Thanks to all who encouraged me and I will keep you posted with my progress.

cheers

rayvonn


----------



## toxo (Mar 11, 2008)

Nytol said:


> Depends on the Federation, if you were lifting equipped or raw.
> 
> Have a look on http://www.powerliftinguk.co.uk/
> 
> ...


and me:lift:


----------



## chris jenkins (Aug 14, 2004)

Porky Pie said:


> Short answer - you wouldn't disgrace yourself with 220kgs squat / 140 kgs bench / 250kgs deadlift.
> 
> Long answer - There are the competition totals published on the net these days, so you'd be able to make direct comparisons. The main British Feds are BWLA, BPC and BPO and finally BDFPA
> 
> ...


good post Dai


----------



## genan (Jul 19, 2007)

rayvonn said:


> Hi all,
> 
> Started powerlifting in janurary and im going to have my first comp in april problably will get something like 170 squat 120 bench 210 deadlift so around 500k total.
> 
> ...


bud can I ask you about your training? how long, how many reps, what exercises?


----------



## rayvonn (Nov 17, 2005)

Just trained squats and trainer got me to do singles to see where i am.

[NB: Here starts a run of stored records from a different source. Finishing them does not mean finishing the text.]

-- pv_equiv track=rewrite | github.com/acmfi/AdventCode | 2021/day04/jasviers/main.py | mgenerator
-- ===== SOURCE A (Python) =====
-- def mgenerator(data):
--     matrix, newM = [], []
--     for line in data:
--         if line == "":
--             matrix.append(newM)
--             newM = []
--         else:
--             newM.append(list(map(int, line.split())))
--     return matrix
-- ===== SOURCE B (Python) =====
-- def mgenerator(data):
--     rows = [None if l == "" else [int(t) for t in l.split()] for l in data]
--     boards = []
--     while None in rows:
--         i = rows.index(None)
--         boards.append(rows[:i])
--         rows = rows[i + 1:]
--     return boards
-- ===== Notes on version B (the rewrite author's own statement) =====
-- stated objective: alternative
-- what changed: B replaces A's streaming row-accumulator (append rows until a blank, flush each board on its blank) by a two-phase chunk splitter: first map every line to a parsed row (None marking blanks), then repeatedly find the next None with list.index and slice one whole board off the front.
import Mathlib
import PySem

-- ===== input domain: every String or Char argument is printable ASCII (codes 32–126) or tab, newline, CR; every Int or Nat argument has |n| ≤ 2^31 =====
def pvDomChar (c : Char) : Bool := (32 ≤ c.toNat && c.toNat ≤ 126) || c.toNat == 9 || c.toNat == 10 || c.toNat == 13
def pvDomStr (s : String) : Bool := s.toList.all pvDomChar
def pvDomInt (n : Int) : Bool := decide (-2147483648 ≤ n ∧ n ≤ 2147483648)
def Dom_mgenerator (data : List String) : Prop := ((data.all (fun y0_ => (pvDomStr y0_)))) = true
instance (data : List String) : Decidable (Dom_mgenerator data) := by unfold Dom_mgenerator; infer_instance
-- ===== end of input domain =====

-- B parses blank-separated chunks by repeated index-of-blank + slice instead of A's streaming accumulator (alternative decomposition, same asymptotic cost).


-- shared by both ports: list(map(int, line.split())); Pre_ guarantees every ofStr? is some, so getD 0 is never taken
def pvParseLine (l : String) : List Int :=
  (PySem.Str.split₀ l).map (fun t => (PySem.Int.ofStr? t).getD 0)

-- ===== PORT A =====
def mgenerator (data : List String) : List (List (List Int)) :=
  (data.foldl
    (fun (st : List (List (List Int)) × List (List Int)) line =>
      if line == "" then (st.1 ++ [st.2], []) else (st.1, st.2 ++ [pvParseLine line]))
    ([], [])).1

-- ===== PORT B =====
-- rows = [None if l == "" else parsed row for l in data]
def pvRow (l : String) : Option (List Int) :=
  if l == "" then none else some (pvParseLine l)

-- while None in rows: i = rows.index(None); emit rows[:i]; rows = rows[i+1:]
-- (nonnegative slices rows[:i] / rows[i+1:] ported as take/drop; every entry of rows[:i]
--  is non-None, so 'filterMap id' is exactly the Python list rows[:i] under the Option typing)
def mgeneratorAltGo (rows : List (Option (List Int))) : List (List (List Int)) :=
  if h : (none : Option (List Int)) ∈ rows then
    ((rows.take (rows.idxOf none)).filterMap id) ::
      mgeneratorAltGo (rows.drop (rows.idxOf none + 1))
  else []
termination_by rows.length
decreasing_by
  have hne : rows ≠ [] := List.ne_nil_of_mem h
  have hpos : 0 < rows.length := List.length_pos_iff.mpr hne
  simp only [List.length_drop]
  omega

def mgenerator_alt (data : List String) : List (List (List Int)) :=
  mgeneratorAltGo (data.map pvRow)

-- ===== PRECONDITION & SPEC =====
-- Pre_ excludes exactly the inputs where Python A raises ValueError: some non-blank line has a token int() rejects.
def pvLineOk (l : String) : Bool :=
  l == "" || (PySem.Str.split₀ l).all (fun t => (PySem.Int.ofStr? t).isSome)

def Pre_mgenerator (data : List String) : Prop := data.all pvLineOk = true
instance (data : List String) : Decidable (Pre_mgenerator data) := by unfold Pre_mgenerator; infer_instance

def pvWitness_mgenerator : List String := ["22 13", "+5 1_000", "", " 7 ", ""]

def Spec_mgenerator (data : List String) (out : List (List (List Int))) : Prop := out = mgenerator_alt data
instance (data : List String) (out : List (List (List Int))) : Decidable (Spec_mgenerator data out) := by unfold Spec_mgenerator; infer_instance

-- ===== CLAIM (what is proved, stated in full; the proofs are below) =====
def Claim_equal_mgenerator : Prop := ∀ (data : List String), Dom_mgenerator data → Pre_mgenerator data → Spec_mgenerator data (mgenerator data)

-- ===== LEMMAS AND PROOFS =====

theorem altGo_unfold (rows : List (Option (List Int))) :
    mgeneratorAltGo rows =
      (if (none : Option (List Int)) ∈ rows then
        ((rows.take (rows.idxOf none)).filterMap id) ::
          mgeneratorAltGo (rows.drop (rows.idxOf none + 1))
      else []) := by
  rw [mgeneratorAltGo.eq_def]
  by_cases h : (none : Option (List Int)) ∈ rows <;> simp [h]

-- A's loop as a structural recursion on the remaining lines, with the current board as state
def pvGo (cur : List (List Int)) : List String → List (List (List Int))
  | [] => []
  | l :: rest => if l = "" then cur :: pvGo [] rest else pvGo (cur ++ [pvParseLine l]) rest

theorem pvFoldA (data : List String) :
    ∀ (m : List (List (List Int))) (cur : List (List Int)),
      (data.foldl
        (fun (st : List (List (List Int)) × List (List Int)) line =>
          if line == "" then (st.1 ++ [st.2], []) else (st.1, st.2 ++ [pvParseLine line]))
        (m, cur)).1 = m ++ pvGo cur data := by
  induction data with
  | nil => intro m cur; simp [pvGo]
  | cons l rest ih =>
    intro m cur
    simp only [List.foldl_cons]
    by_cases h : (l == "") = true
    · rw [if_pos h, ih]
      have h' : l = "" := by simpa using h
      subst h'
      simp [pvGo, List.append_assoc]
    · rw [if_neg h, ih]
      have h' : ¬ l = "" := by simpa using h
      simp [pvGo, h']

theorem pvGoEq (lines : List String) :
    ∀ (cur : List (List Int)),
      pvGo cur lines =
        (if (none : Option (List Int)) ∈ lines.map pvRow then
          (cur ++ ((lines.map pvRow).take ((lines.map pvRow).idxOf none)).filterMap id) ::
            mgeneratorAltGo ((lines.map pvRow).drop ((lines.map pvRow).idxOf none + 1))
        else []) := by
  induction lines with
  | nil => intro cur; simp [pvGo]
  | cons l rest ih =>
    intro cur
    by_cases h : l = ""
    · subst h
      have hrest : pvGo ([] : List (List Int)) rest = mgeneratorAltGo (rest.map pvRow) := by
        rw [ih]
        conv_rhs => rw [altGo_unfold]
        by_cases hm : (none : Option (List Int)) ∈ rest.map pvRow <;> simp [hm]
      simp [pvGo, pvRow, hrest]
    · rw [pvGo]
      simp only [if_neg h, ih]
      have hrow : pvRow l = some (pvParseLine l) := by simp [pvRow, h]
      by_cases hr : (none : Option (List Int)) ∈ rest.map pvRow
      · simp [hrow, hr, List.append_assoc]
      · simp [hrow, hr]

-- ===== VERDICT (by name: the statement is the Claim_ definition above) =====
theorem mgenerator_spec : Claim_equal_mgenerator := by
  intro data _ _
  show mgenerator data = mgenerator_alt data
  rw [mgenerator, mgenerator_alt, pvFoldA, List.nil_append, pvGoEq]
  conv_rhs => rw [altGo_unfold]
  by_cases hm : "" ∈ data <;> simp [hm]
-- pv_equiv track=rewrite | github.com/khuushichand/aiml-project | tldw_Server_API/app/core/TTS/audio_converter.py | _build_ffmetadata
-- ===== SOURCE A (Python) =====
-- from typing import Any, Optional
--
-- def _build_ffmetadata(
--     chapter_titles: list[str],
--     chapter_durations_ms: list[int],
--     metadata: Optional[dict[str, str]] = None,
-- ) -> str:
--     lines = [";FFMETADATA1"]
--     if metadata:
--         title = metadata.get("title")
--         artist = metadata.get("artist")
--         if title:
--             lines.append(f"title={title}")
--         if artist:
--             lines.append(f"artist={artist}")
--
--     current_ms = 0
--     for idx, duration_ms in enumerate(chapter_durations_ms):
--         duration_ms = max(1, int(duration_ms))
--         start = current_ms
--         end = current_ms + duration_ms
--         current_ms = end
--         chapter_title = chapter_titles[idx] if idx < len(chapter_titles) else f"Chapter {idx + 1}"
--         lines.extend(
--             [
--                 "[CHAPTER]",
--                 "TIMEBASE=1/1000",
--                 f"START={start}",
--                 f"END={end}",
--                 f"title={chapter_title}",
--             ]
--         )
--
--     return "\n".join(lines) + "\n"
-- ===== SOURCE B (Python) =====
-- from typing import Optional
--
--
-- def _build_ffmetadata(
--     chapter_titles: list[str],
--     chapter_durations_ms: list[int],
--     metadata: Optional[dict[str, str]] = None,
-- ) -> str:
--     header = ";FFMETADATA1\n"
--     if metadata:
--         title = metadata.get("title")
--         artist = metadata.get("artist")
--         if title:
--             header += f"title={title}\n"
--         if artist:
--             header += f"artist={artist}\n"
--
--     # Walk the chapters BACKWARDS: start from the total running time and recover each
--     # chapter's start by subtracting its clamped duration from the current end.
--     clamped = [max(1, int(d)) for d in chapter_durations_ms]
--     chunks = []
--     end = sum(clamped)
--     for i in range(len(clamped) - 1, -1, -1):
--         start = end - clamped[i]
--         name = chapter_titles[i] if i < len(chapter_titles) else f"Chapter {i + 1}"
--         chunks.append(f"[CHAPTER]\nTIMEBASE=1/1000\nSTART={start}\nEND={end}\ntitle={name}\n")
--         end = start
--     return header + "".join(reversed(chunks))
-- ===== Notes on version B (the rewrite author's own statement) =====
-- stated objective: alternative
-- what changed: A walks the chapters forward with a running clock, appending lines to one flat list that is newline-joined at the end; B computes the total clamped duration once, then traverses the chapters in REVERSE order, recovering each chapter's start by subtracting its clamped duration from the current end, collecting ready-made blocks and reversing them at the end.
import Mathlib
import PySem

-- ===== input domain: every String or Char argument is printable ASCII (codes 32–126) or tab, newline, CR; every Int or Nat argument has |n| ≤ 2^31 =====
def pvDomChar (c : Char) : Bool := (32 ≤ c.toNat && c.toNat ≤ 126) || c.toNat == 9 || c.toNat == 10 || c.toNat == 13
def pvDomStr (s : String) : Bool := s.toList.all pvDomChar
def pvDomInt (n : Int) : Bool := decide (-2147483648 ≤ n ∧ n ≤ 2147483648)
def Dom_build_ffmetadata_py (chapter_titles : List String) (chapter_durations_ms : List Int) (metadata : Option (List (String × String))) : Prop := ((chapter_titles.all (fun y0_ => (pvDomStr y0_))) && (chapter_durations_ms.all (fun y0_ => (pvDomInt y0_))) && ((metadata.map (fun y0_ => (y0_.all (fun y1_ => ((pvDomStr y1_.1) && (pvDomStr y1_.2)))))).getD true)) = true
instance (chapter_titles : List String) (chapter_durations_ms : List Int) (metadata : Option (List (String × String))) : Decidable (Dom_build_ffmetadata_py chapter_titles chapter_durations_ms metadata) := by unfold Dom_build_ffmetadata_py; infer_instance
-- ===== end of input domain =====
-- pv_equiv track=rewrite | github.com/willschlitzer/wiki_article_generator | state_politician_article_generator/state_congressmen.py | gen_town_string
-- ===== SOURCE A (Python) =====
-- def gen_town_string(town_list, state):
--     town_string = ""
--     for i, town in enumerate(town_list):
--         if i == len(town_list) - 1 and len(town_list) > 1:
--             town_string += " and "
--         town_link = "[[" + town + ", " + state + "|" + town + "]]"
--         town_string += town_link
--         if i < len(town_list) - 1 and len(town_list) > 2:
--             town_string += ", "
--     if len(town_list) > 1:
--         town_plural = "towns"
--     else:
--         town_plural = "town"
--     return town_string, town_plural
-- ===== SOURCE B (Python) =====
-- # B: build the link strings in one comprehension, then assemble the sentence by
-- # branching on the number of links (join + Oxford comma) instead of deciding
-- # separators per loop iteration.  A's n>=3 joiner is ", " followed by " and ",
-- # i.e. ",  and " (two spaces); B reproduces that exact output.
-- def gen_town_string(town_list, state):
--     links = ["[[" + t + ", " + state + "|" + t + "]]" for t in town_list]
--     if not links:
--         town_string = ""
--     elif len(links) == 1:
--         town_string = links[0]
--     elif len(links) == 2:
--         town_string = links[0] + " and " + links[1]
--     else:
--         town_string = ", ".join(links[:-1]) + ",  and " + links[-1]
--     town_plural = "towns" if len(town_list) > 1 else "town"
--     return town_string, town_plural
-- ===== Notes on version B (the rewrite author's own statement) =====
-- stated objective: idiomatic
-- what changed: B builds all link strings with one comprehension and assembles the sentence by branching on the count (join of all-but-last plus an Oxford ', and' / plain ' and'), instead of A's single loop that decides prefix/suffix separators per index.
import Mathlib
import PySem

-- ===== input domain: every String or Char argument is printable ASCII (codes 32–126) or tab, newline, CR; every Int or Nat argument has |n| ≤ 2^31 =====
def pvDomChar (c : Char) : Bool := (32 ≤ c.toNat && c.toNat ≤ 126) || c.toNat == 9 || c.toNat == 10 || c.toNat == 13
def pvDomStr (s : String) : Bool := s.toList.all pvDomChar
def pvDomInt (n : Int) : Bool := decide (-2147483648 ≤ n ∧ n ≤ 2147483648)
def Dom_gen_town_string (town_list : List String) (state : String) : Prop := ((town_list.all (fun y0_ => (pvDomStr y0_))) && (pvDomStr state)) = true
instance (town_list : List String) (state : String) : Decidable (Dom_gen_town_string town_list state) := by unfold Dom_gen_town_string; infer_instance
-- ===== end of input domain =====

-- B is an idiomatic re-decomposition (comprehension + count-based assembly) of A's
-- per-index separator loop; same return value, proved equal on the whole domain.

-- ===== PORT A =====
-- strings are ported as List Char (PySem.Chars) and packed with String.ofList at the end
def gen_town_string (town_list : List String) (state : String) : String × String :=
  let n : Int := (town_list.length : Int)
  let town_string : List Char :=
    (PySem.List.enumerate town_list).foldl
      (fun acc p =>
        let acc := if p.1 = n - 1 ∧ 1 < n then acc ++ " and ".toList else acc
        let town_link := "[[".toList ++ p.2.toList ++ ", ".toList ++ state.toList
                          ++ "|".toList ++ p.2.toList ++ "]]".toList
        let acc := acc ++ town_link
        if p.1 < n - 1 ∧ 2 < n then acc ++ ", ".toList else acc)
      []
  let town_plural := if 1 < n then "towns" else "town"
  (String.ofList town_string, town_plural)

-- ===== PORT B =====
def pvLink (t : String) (state : String) : List Char :=
  "[[".toList ++ t.toList ++ ", ".toList ++ state.toList ++ "|".toList ++ t.toList ++ "]]".toList

def gen_town_string_alt (town_list : List String) (state : String) : String × String :=
  let links := town_list.map (fun t => pvLink t state)
  let town_string : List Char :=
    match links with
    | [] => []
    | [l] => l
    | [l1, l2] => l1 ++ " and ".toList ++ l2
    | ls => PySem.Chars.join ", ".toList ls.dropLast ++ ",  and ".toList ++ ls.getLast!
  let town_plural := if 1 < town_list.length then "towns" else "town"
  (String.ofList town_string, town_plural)

-- ===== PRECONDITION & SPEC =====
def Spec_gen_town_string (town_list : List String) (state : String) (out : String × String) : Prop := out = gen_town_string_alt town_list state
instance (town_list : List String) (state : String) (out : String × String) : Decidable (Spec_gen_town_string town_list state out) := by unfold Spec_gen_town_string; infer_instance

-- ===== CLAIM (what is proved, stated in full; the proofs are below) =====
def Claim_equal_gen_town_string : Prop := ∀ (town_list : List String) (state : String), Dom_gen_town_string town_list state → Spec_gen_town_string town_list state (gen_town_string town_list state)

-- ===== LEMMAS AND PROOFS =====

-- the per-element contribution of A's loop body
def pvG (state : String) (n : Int) (p : Int × String) : List Char :=
  (if p.1 = n - 1 ∧ 1 < n then " and ".toList else [])
    ++ ("[[".toList ++ p.2.toList ++ ", ".toList ++ state.toList
          ++ "|".toList ++ p.2.toList ++ "]]".toList)
    ++ (if p.1 < n - 1 ∧ 2 < n then ", ".toList else [])

theorem pvA_fold_eq (state : String) (n : Int) (l : List (Int × String)) (acc : List Char) :
    l.foldl
      (fun acc p =>
        let acc := if p.1 = n - 1 ∧ 1 < n then acc ++ " and ".toList else acc
        let town_link := "[[".toList ++ p.2.toList ++ ", ".toList ++ state.toList
                          ++ "|".toList ++ p.2.toList ++ "]]".toList
        let acc := acc ++ town_link
        if p.1 < n - 1 ∧ 2 < n then acc ++ ", ".toList else acc)
      acc
      = acc ++ l.flatMap (pvG state n) := by
  have h : (fun (acc : List Char) (p : Int × String) =>
        let acc := if p.1 = n - 1 ∧ 1 < n then acc ++ " and ".toList else acc
        let town_link := "[[".toList ++ p.2.toList ++ ", ".toList ++ state.toList
                          ++ "|".toList ++ p.2.toList ++ "]]".toList
        let acc := acc ++ town_link
        if p.1 < n - 1 ∧ 2 < n then acc ++ ", ".toList else acc)
      = fun acc p => acc ++ pvG state n p := by
    funext acc p
    simp only [pvG]
    split_ifs <;> simp
  rw [h, PySem.List.foldl_append_eq_flatMap]

-- flatMap of "link then separator" is join-with-separator plus a trailing separator
theorem pvFlatMap_sep (sep : List Char) (ls : List (List Char)) (h : ls ≠ []) :
    ls.flatMap (fun x => x ++ sep) = PySem.Chars.join sep ls ++ sep := by
  induction ls with
  | nil => exact absurd rfl h
  | cons x t ih =>
    cases t with
    | nil => simp [PySem.Chars.join_singleton]
    | cons y u =>
      simp only [List.flatMap_cons] at ih ⊢
      rw [ih (by simp), PySem.Chars.join_cons_cons]
      simp

theorem pvGetLastBang_concat (xs : List (List Char)) (x : List Char) :
    (xs ++ [x]).getLast! = x := by
  induction xs with
  | nil => rfl
  | cons y t ih =>
    cases t with
    | nil => rfl
    | cons z u => simpa using ih

theorem pvA_spec (town_list : List String) (state : String) :
    gen_town_string town_list state = gen_town_string_alt town_list state := by
  match town_list with
  | [] => rfl
  | [a] =>
    simp only [gen_town_string, gen_town_string_alt, PySem.List.enumerate_cons,
      PySem.List.enumerate_nil, List.foldl, pvLink, List.map]
    norm_num
  | [a, b] =>
    simp only [gen_town_string, gen_town_string_alt, PySem.List.enumerate_cons,
      PySem.List.enumerate_nil, List.foldl, pvLink, List.map]
    norm_num
  | a :: b :: c :: rest =>
    -- length ≥ 3 : split off the last element
    set l : List String := a :: b :: c :: rest with hl
    have hne : l ≠ [] := by simp [hl]
    have hdec : l.dropLast ++ [l.getLast hne] = l := List.dropLast_append_getLast hne
    set init := l.dropLast with hinit
    set z := l.getLast hne with hz
    have hlen : l.length = init.length + 1 := by rw [← hdec]; simp
    have hinitlen : 2 ≤ init.length := by
      have : l.length = rest.length + 3 := by simp [hl]
      omega
    set n : Int := (l.length : Int) with hn
    set sep : List Char := ", ".toList with hsep
    set lk : String → List Char := fun t => pvLink t state with hlk
    -- the A-side string, via the flatMap form of the loop
    have hmid : (PySem.List.enumerate init).flatMap (pvG state n)
        = (init.map lk).flatMap (fun x => x ++ sep) := by
      have hcg : ∀ p ∈ PySem.List.enumerate init, pvG state n p = lk p.2 ++ sep := by
        intro p hp
        obtain ⟨k, hk, hpk⟩ := (PySem.List.mem_enumerate_iff _ _ _).1 hp
        have h1 : p.1 = (k : Int) := by rw [hpk]; simp
        have hne1 : ¬ (p.1 = n - 1 ∧ 1 < n) := by
          rintro ⟨he, -⟩; rw [h1] at he; omega
        have hlt : p.1 < n - 1 ∧ 2 < n := by
          rw [h1]; constructor <;> omega
        simp only [pvG, if_neg hne1, if_pos hlt, hlk, pvLink, List.nil_append]
        simp [hsep, List.append_assoc]
      calc (PySem.List.enumerate init).flatMap (pvG state n)
          = (PySem.List.enumerate init).flatMap (fun p => lk p.2 ++ sep) :=
            List.flatMap_congr hcg
        _ = ((PySem.List.enumerate init).map (·.2)).flatMap (fun t => lk t ++ sep) := by
            rw [List.flatMap_map]
        _ = init.flatMap (fun t => lk t ++ sep) := by
            rw [PySem.List.map_snd_enumerate]
        _ = (init.map lk).flatMap (fun x => x ++ sep) := by rw [List.flatMap_map]
    have hlast : pvG state n ((init.length : Int), z) = " and ".toList ++ lk z := by
      have h1 : (init.length : Int) = n - 1 ∧ 1 < n := by constructor <;> omega
      have h2 : ¬ ((init.length : Int) < n - 1 ∧ 2 < n) := by rintro ⟨hc, -⟩; omega
      simp only [pvG, if_pos h1, if_neg h2, hlk, pvLink, List.append_nil]
    have hAstr : (PySem.List.enumerate l).foldl
        (fun acc p =>
          let acc := if p.1 = n - 1 ∧ 1 < n then acc ++ " and ".toList else acc
          let town_link := "[[".toList ++ p.2.toList ++ ", ".toList ++ state.toList
                            ++ "|".toList ++ p.2.toList ++ "]]".toList
          let acc := acc ++ town_link
          if p.1 < n - 1 ∧ 2 < n then acc ++ ", ".toList else acc)
        []
        = PySem.Chars.join sep (init.map lk) ++ ",  and ".toList ++ lk z := by
      rw [pvA_fold_eq, List.nil_append]
      conv_lhs => rw [← hdec]
      rw [PySem.List.enumerate_append, List.flatMap_append, hmid]
      have : PySem.List.enumerate [z] ((0 : Int) + init.length) = [((init.length : Int), z)] := by
        simp [PySem.List.enumerate_cons, PySem.List.enumerate_nil]
      rw [this]
      simp only [List.flatMap_cons, List.flatMap_nil, List.append_nil, hlast]
      rw [pvFlatMap_sep sep (init.map lk) (by
        simp only [ne_eq, List.map_eq_nil_iff]
        intro h0
        rw [h0] at hinitlen
        simp at hinitlen)]
      have hox : sep ++ " and ".toList = ",  and ".toList := by decide
      rw [← hox]
      simp [List.append_assoc]
    -- the B side on the cons shape
    have hlinks : l.map lk = init.map lk ++ [lk z] := by
      conv_lhs => rw [← hdec]; rw [List.map_append]
      rfl
    have hBstr : (gen_town_string_alt l state).1
        = String.ofList (PySem.Chars.join sep ((l.map lk).dropLast)
            ++ ",  and ".toList ++ (l.map lk).getLast!) := by
      simp only [gen_town_string_alt, hl, List.map_cons, hlk, hsep]
    have hdrop : (l.map lk).dropLast = init.map lk := by
      rw [hlinks, List.dropLast_concat]
    have hlastb : (l.map lk).getLast! = lk z := by
      rw [hlinks, pvGetLastBang_concat]
    apply Prod.ext
    · show String.ofList _ = _
      rw [hBstr, hdrop, hlastb, hAstr]
    · show (if 1 < n then "towns" else "town") = _
      simp only [gen_town_string_alt]
      rw [if_pos (by omega : (1:Int) < n), if_pos (by omega : 1 < l.length)]

-- ===== VERDICT (by name: the statement is the Claim_ definition above) =====
theorem gen_town_string_spec : Claim_equal_gen_town_string := by
  intro town_list state _
  show _ = _
  exact pvA_spec town_list state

Never squatted a single before lol and most ive trained up to is 140k 3x3.

Did single at 145k then 165k then put 185k and squatted that to depth using commands was pleased as never thought id be getting this kind of weight yet.

Training is simple at mo just doing the three lifts working up to 3x3 at about 80%. Although been doing assistance excercises but knocked them on the head now leading up to comp.

cheers

ash


----------



## rayvonn (Nov 17, 2005)

Hi all,

Lifted in first PL comp today and won my weight category 100k seniors.

Totalled 500k with 185k squat, 115k bench and 200k deadlift, all lifts were quite comfortable but wanted 9 good lifts which i got with no red lights at all.

The day was an amazing experience and the adrenalin on the platform is incredible, with a great camaraderie amongst all lifters.

Around 20 lifters competed, with lots of spectators and support was great for all lifters.

Overall was a great day and for anyone considering powerlifting id say get to your nearest comp and give it a go you wont regret it.

cheers:beer1:

ash


----------



## wogihao (Jun 15, 2007)

Congratulations on your first comp and win! :lift:


----------



## rayvonn (Nov 17, 2005)

cheers mate


----------



## am1ev1l (Feb 25, 2008)

rayvonn said:


> Hi all,
> 
> Lifted in first PL comp today and won my weight category 100k seniors.
> 
> ...


Hey well done ash, congratulations. That's very interesting - say for a 100kg lifter, what would is the maximum you've seen or know of for the 3 lifts? Do they drug test in the PL comps?


----------



## Porky Pie (Aug 2, 2007)

am1ev1l said:


> Hey well done ash, congratulations. That's very interesting - say for a 100kg lifter, what would is the maximum you've seen or know of for the 3 lifts? Do they drug test in the PL comps?


There are two main Feds that drug test - BWLA and BDFPA. Its accepted that if you are not drug free, you shouldn't be lifting in these Feds. You'll be caught and banned pretty quickly if you do.

The two "non tested" Feds are BPC and the smaller BPO. Neither of these Feds test, so you can compete geared up to the eye balls if you want. Saying that, there are a few lifters who are clean who choose to compete in these Feds because of politics and the like.


----------



## on_the_up! (Jul 13, 2006)

rayvonn said:


> Training is simple at mo just doing the three lifts working up to 3x3 at about 80%. Although been doing assistance excercises but knocked them on the head now leading up to comp.


Hi Ash,

Just stumbled upon this thread...

Good read, and some impressive lifts there dude!! Nice one 

Quick question re: training..

Do you just do each of the 3 lifts 1x a week, building up to 3 sets of 3 ? Is that the best way to improve at the 'big 3' lifts?

I am interested in getting into powerlifting, with a vue to competing at some point in the not to distant future..! So am looking at increasing my lifts as quickly and efficiently as possible.

Sorry to resurrect an old thread, but it seemed to cover what I am looking for.

Cheers


----------